E' costituita l'Associazione denominata “Associazione METICA ONLUS”
L'Associazione Onlus è regolata dalle pattuizioni del presente statuto, e comunque nel totale rispetto delle leggi n. 460 del 4 dicembre 1997 e n. 49 del 26 febbraio 1987, e successive modifiche ed integrazioni.
Art. 2 Scopo
L'Associazione si propone di sostenere iniziative volontarie e non profit a favore dei soggetti fragili attraverso il finanziamento di progetti volti:
- alla creazione e alla erogazione di servizi socio-sanitari mirati alle fasce più deboli e meno dotate di risorse e di accesso gestiti da associazioni no profit;
- alla formazione multidisciplinare degli operatori in grado di assicurare lo svolgimento dei servizi e la gestione delle strutture;
- a svolgere attività di sensibilizzazione, informazione e fund raising, allo scopo di garantire il necessario contributo finanziario e di volontariato alla realizzazione del progetto.
Art. 3 Durata e attività
La durata dell'Associazione è a tempo indeterminato.
L'Associazione porrà in essere le proprie attività in ogni settore per divulgare le finalità della stessa e per raccogliere adesioni, svolgendo ogni iniziativa, anche economica, direttamente o indirettamente utile al perseguimento dei propri fini e alla realizzazione dei propri progetti.
Tali progetti dovranno avere natura interdisciplinare, assicurando così il concorso dell'indispensabile pluralità di competenze e di capacità alla gestione del complesso fenomeno della fragilità sociale.

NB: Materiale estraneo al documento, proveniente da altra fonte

-- pv_equiv track=rewrite | github.com/arun912-ux/C-Cpp_exams | py/srikanth_.hcl.py | longestEvenWord
-- ===== SOURCE A (Python) =====
-- def longestEvenWord(sentence):
--
--     st = sentence.split(" ")
--     dic={}
--     mx=-999
--     rt = ""
--     for s in st:
--         x = len(s)
--         if x%2==0:
--             dic[s]=x
--             mx = max(mx, x)
--
--     for (k,v) in dic.items():
--         if v==mx:
--             return k
-- ===== SOURCE B (Python) =====
-- def longestEvenWord(sentence):
--     best = ""
--     bestlen = -1
--     for s in sentence.split(" "):
--         n = len(s)
--         if n % 2 == 0 and n > bestlen:
--             best = s
--             bestlen = n
--     return best if bestlen >= 0 else None
-- ===== Notes on version B (the rewrite author's own statement) =====
-- stated objective: simpler
-- what changed: Replaced A's dict of even-length words plus a second scan for the max value by a single pass that keeps only the running best even-length word (strict > preserves first-occurrence tie-breaking; None when no even-length word).
import Mathlib
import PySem

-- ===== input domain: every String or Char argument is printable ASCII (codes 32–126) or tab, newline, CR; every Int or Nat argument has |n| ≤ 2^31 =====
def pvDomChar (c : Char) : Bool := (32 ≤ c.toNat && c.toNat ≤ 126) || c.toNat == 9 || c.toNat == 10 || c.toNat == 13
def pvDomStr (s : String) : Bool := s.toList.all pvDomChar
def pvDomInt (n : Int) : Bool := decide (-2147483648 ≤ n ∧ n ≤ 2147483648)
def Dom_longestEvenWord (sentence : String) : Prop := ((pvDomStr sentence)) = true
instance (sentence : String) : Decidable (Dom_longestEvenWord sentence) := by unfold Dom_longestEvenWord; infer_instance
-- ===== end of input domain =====

-- B replaces A's dict-build-then-rescan with a single pass keeping the running best even-length word (objective: simpler).

-- ===== PORT A =====
-- split(" ") has a nonempty separator, so split? is always `some`; getD [] is never the default.
def longestEvenWord (sentence : String) : Option String :=
  let st := (PySem.Str.split? sentence " ").getD []
  let dm := st.foldl
    (fun (acc : PySem.Dict String Int × Int) s =>
      let x := PySem.Str.len s
      if PySem.Int.mod x 2 == 0 then (acc.1.insert s x, max acc.2 x) else acc)
    (PySem.Dict.empty, -999)
  (dm.1.items.find? (fun p => p.2 == dm.2)).map (·.1)

-- ===== PORT B =====
def longestEvenWord_alt (sentence : String) : Option String :=
  let r := ((PySem.Str.split? sentence " ").getD []).foldl
    (fun (acc : String × Int) s =>
      let n := PySem.Str.len s
      if PySem.Int.mod n 2 == 0 && decide (n > acc.2) then (s, n) else acc)
    ("", -1)
  if 0 ≤ r.2 then some r.1 else none

-- ===== PRECONDITION & SPEC =====
def Spec_longestEvenWord (sentence : String) (out : Option String) : Prop := out = longestEvenWord_alt sentence
instance (sentence : String) (out : Option String) : Decidable (Spec_longestEvenWord sentence out) := by unfold Spec_longestEvenWord; infer_instance

-- ===== CLAIM (what is proved, stated in full; the proofs are below) =====
def Claim_equal_longestEvenWord : Prop := ∀ (sentence : String), Dom_longestEvenWord sentence → Spec_longestEvenWord sentence (longestEvenWord sentence)

-- ===== LEMMAS AND PROOFS =====

-- A's loop step
def pvStepA (acc : PySem.Dict String Int × Int) (s : String) : PySem.Dict String Int × Int :=
  let x := PySem.Str.len s
  if PySem.Int.mod x 2 == 0 then (acc.1.insert s x, max acc.2 x) else acc

-- B's loop step
def pvStepB (acc : String × Int) (s : String) : String × Int :=
  let n := PySem.Str.len s
  if PySem.Int.mod n 2 == 0 && decide (n > acc.2) then (s, n) else acc

-- joint invariant of the two loops
def pvInv (d : PySem.Dict String Int) (mx : Int) (best : String) (bl : Int) : Prop :=
  (bl = -1 ∧ d.items = [] ∧ mx = -999) ∨
  (0 ≤ bl ∧ mx = bl ∧ (∀ p ∈ d.items, p.2 = PySem.Str.len p.1 ∧ p.2 ≤ mx) ∧
    d.items.find? (fun p => p.2 == mx) = some (best, bl))

lemma pvLen_nonneg (s : String) : 0 ≤ PySem.Str.len s := by
  rw [PySem.Str.len_eq]; exact Int.natCast_nonneg _

lemma pvInv_step (s : String) (d : PySem.Dict String Int) (mx : Int) (best : String) (bl : Int)
    (h : pvInv d mx best bl) :
    pvInv (pvStepA (d, mx) s).1 (pvStepA (d, mx) s).2 (pvStepB (best, bl) s).1 (pvStepB (best, bl) s).2 := by
  have hx0 : 0 ≤ PySem.Str.len s := pvLen_nonneg s
  unfold pvStepA pvStepB
  by_cases hpar : (PySem.Int.mod (PySem.Str.len s) 2 == 0) = true
  · by_cases hgt : bl < PySem.Str.len s
    · -- the new word becomes the best
      have hco : d.contains s = false := by
        rcases h with ⟨_, hit, _⟩ | ⟨hbl, hmx, hall, _⟩
        · simp [PySem.Dict.contains, hit]
        · by_contra hc
          simp only [Bool.not_eq_false, PySem.Dict.contains, List.any_eq_true] at hc
          obtain ⟨p, hp, hps⟩ := hc
          obtain ⟨hlen, hle⟩ := hall p hp
          have hps' : p.1 = s := by simpa using hps
          rw [hps'] at hlen
          omega
      have hit' : (d.insert s (PySem.Str.len s)).items = d.items ++ [(s, PySem.Str.len s)] :=
        PySem.Dict.items_insert_of_not_contains d _ hco
      simp only [hpar, Bool.true_and, decide_eq_true_eq, if_pos hgt, if_true]
      right
      have hnone : d.items.find? (fun p => p.2 == PySem.Str.len s) = none := by
        rw [List.find?_eq_none]
        intro p hp
        rcases h with ⟨_, hit, _⟩ | ⟨hbl, hmx, hall, _⟩
        · simp [hit] at hp
        · obtain ⟨_, hle⟩ := hall p hp
          simp only [beq_iff_eq]
          omega
      have hmax : max mx (PySem.Str.len s) = PySem.Str.len s := by
        rcases h with ⟨_, _, hmx⟩ | ⟨hbl, hmx, _, _⟩ <;> omega
      refine ⟨by rcases h with ⟨hbl, _, _⟩ | ⟨hbl, _, _⟩ <;> omega, hmax, ?_, ?_⟩
      · intro p hp
        rw [hit'] at hp
        rcases List.mem_append.mp hp with hp | hp
        · rcases h with ⟨_, hit, _⟩ | ⟨hbl, hmx, hall, _⟩
          · simp [hit] at hp
          · obtain ⟨hlen, hle⟩ := hall p hp
            exact ⟨hlen, by omega⟩
        · simp only [List.mem_singleton] at hp
          subst hp
          exact ⟨rfl, by omega⟩
      · rw [hit', List.find?_append, hmax, hnone, Option.none_or]
        simp [List.find?]
    · -- existing best stays (bl ≥ len s ≥ 0, so we are in the right branch of the invariant)
      rcases h with ⟨hbl, _, _⟩ | ⟨hbl, hmx, hall, hfind⟩
      · omega
      have hmax : max mx (PySem.Str.len s) = mx := by omega
      simp only [hpar, Bool.true_and, decide_eq_true_eq, if_neg hgt, if_true, hmax]
      right
      refine ⟨hbl, hmx, ?_, ?_⟩ <;>
        by_cases hco : d.contains s = true
      · intro p hp
        rw [PySem.Dict.items_insert_of_contains d _ hco] at hp
        obtain ⟨q, hq, hqe⟩ := List.mem_map.mp hp
        by_cases hqs : (q.1 == s) = true
        · simp only [hqs, if_true] at hqe
          subst hqe
          exact ⟨rfl, by omega⟩
        · simp only [hqs, if_false, Bool.false_eq_true] at hqe
          subst hqe
          exact hall q hq
      · intro p hp
        rw [PySem.Dict.items_insert_of_not_contains d _ (by simpa using hco)] at hp
        rcases List.mem_append.mp hp with hp | hp
        · exact hall p hp
        · simp only [List.mem_singleton] at hp
          subst hp
          exact ⟨rfl, by omega⟩
      · -- insert of an already-present key with the same value leaves items unchanged
        have hid : (d.insert s (PySem.Str.len s)).items = d.items := by
          rw [PySem.Dict.items_insert_of_contains d _ hco]
          have : ∀ p ∈ d.items, (if (p.1 == s) = true then (s, PySem.Str.len s) else p) = p := by
            intro p hp
            by_cases hps : (p.1 == s) = true
            · obtain ⟨hlen, _⟩ := hall p hp
              have hps' : p.1 = s := by simpa using hps
              rw [if_pos hps, ← hps', ← hlen]
            · simp [hps]
          rw [List.map_congr_left this, List.map_id']
        rw [hid]; exact hfind
      · rw [PySem.Dict.items_insert_of_not_contains d _ (by simpa using hco),
            List.find?_append, hfind, Option.some_or]
  · have hpar' : (PySem.Int.mod (PySem.Str.len s) 2 == 0) = false := by
      simpa using hpar
    simp only [hpar', Bool.false_and, if_false, Bool.false_eq_true]
    exact h

lemma pvInv_loop (ws : List String) (d : PySem.Dict String Int) (mx : Int) (best : String) (bl : Int)
    (h : pvInv d mx best bl) :
    pvInv (ws.foldl pvStepA (d, mx)).1 (ws.foldl pvStepA (d, mx)).2
          (ws.foldl pvStepB (best, bl)).1 (ws.foldl pvStepB (best, bl)).2 := by
  induction ws generalizing d mx best bl with
  | nil => simpa using h
  | cons w ws ih =>
    simp only [List.foldl_cons]
    have := pvInv_step w d mx best bl h
    rcases hA : pvStepA (d, mx) w with ⟨d', mx'⟩
    rcases hB : pvStepB (best, bl) w with ⟨best', bl'⟩
    rw [hA, hB] at this
    exact ih d' mx' best' bl' this

theorem longestEvenWord_spec : Claim_equal_longestEvenWord := by
  unfold Claim_equal_longestEvenWord Spec_longestEvenWord
  intro sentence _
  unfold longestEvenWord longestEvenWord_alt
  have h0 : pvInv PySem.Dict.empty (-999) "" (-1) := Or.inl ⟨rfl, rfl, rfl⟩
  have h := pvInv_loop ((PySem.Str.split? sentence " ").getD []) PySem.Dict.empty (-999) "" (-1) h0
  set rA := ((PySem.Str.split? sentence " ").getD []).foldl pvStepA (PySem.Dict.empty, -999) with hrA
  set rB := ((PySem.Str.split? sentence " ").getD []).foldl pvStepB ("", -1) with hrB
  change (rA.1.items.find? (fun p => p.2 == rA.2)).map (·.1)
      = (if 0 ≤ rB.2 then some rB.1 else none)
  rcases h with ⟨hbl, hit, _⟩ | ⟨hbl, _, _, hfind⟩
  · rw [hit, if_neg (by omega)]
    rfl
  · rw [hfind, if_pos hbl]
    rfl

Per la realizzazione dei richiamati progetti, la Associazione promuoverà la costituzione di associazioni temporanee di natura locale, oltre che regionale o nazionale, che potranno, una volta portato a compimento il progetto, sciogliersi o stabilizzarsi, alimentando così una rete di operatori volontari sul territorio. Tali organismi, composti da operatori qualificati in tutte le discipline necessarie per la realizzazione di interventi del tipo descritto, saranno destinatarie dei finanziamenti limitatamente all'attuazione dei progetti selezionati dagli organi della
Associazione.
Proprio a questo riguardo, la Associazione, oltre alle quote dei Soci, accetterà i contributi, le donazioni e i finanziamenti anche finalizzati, espressamente, alla realizzazione dei singoli progetti.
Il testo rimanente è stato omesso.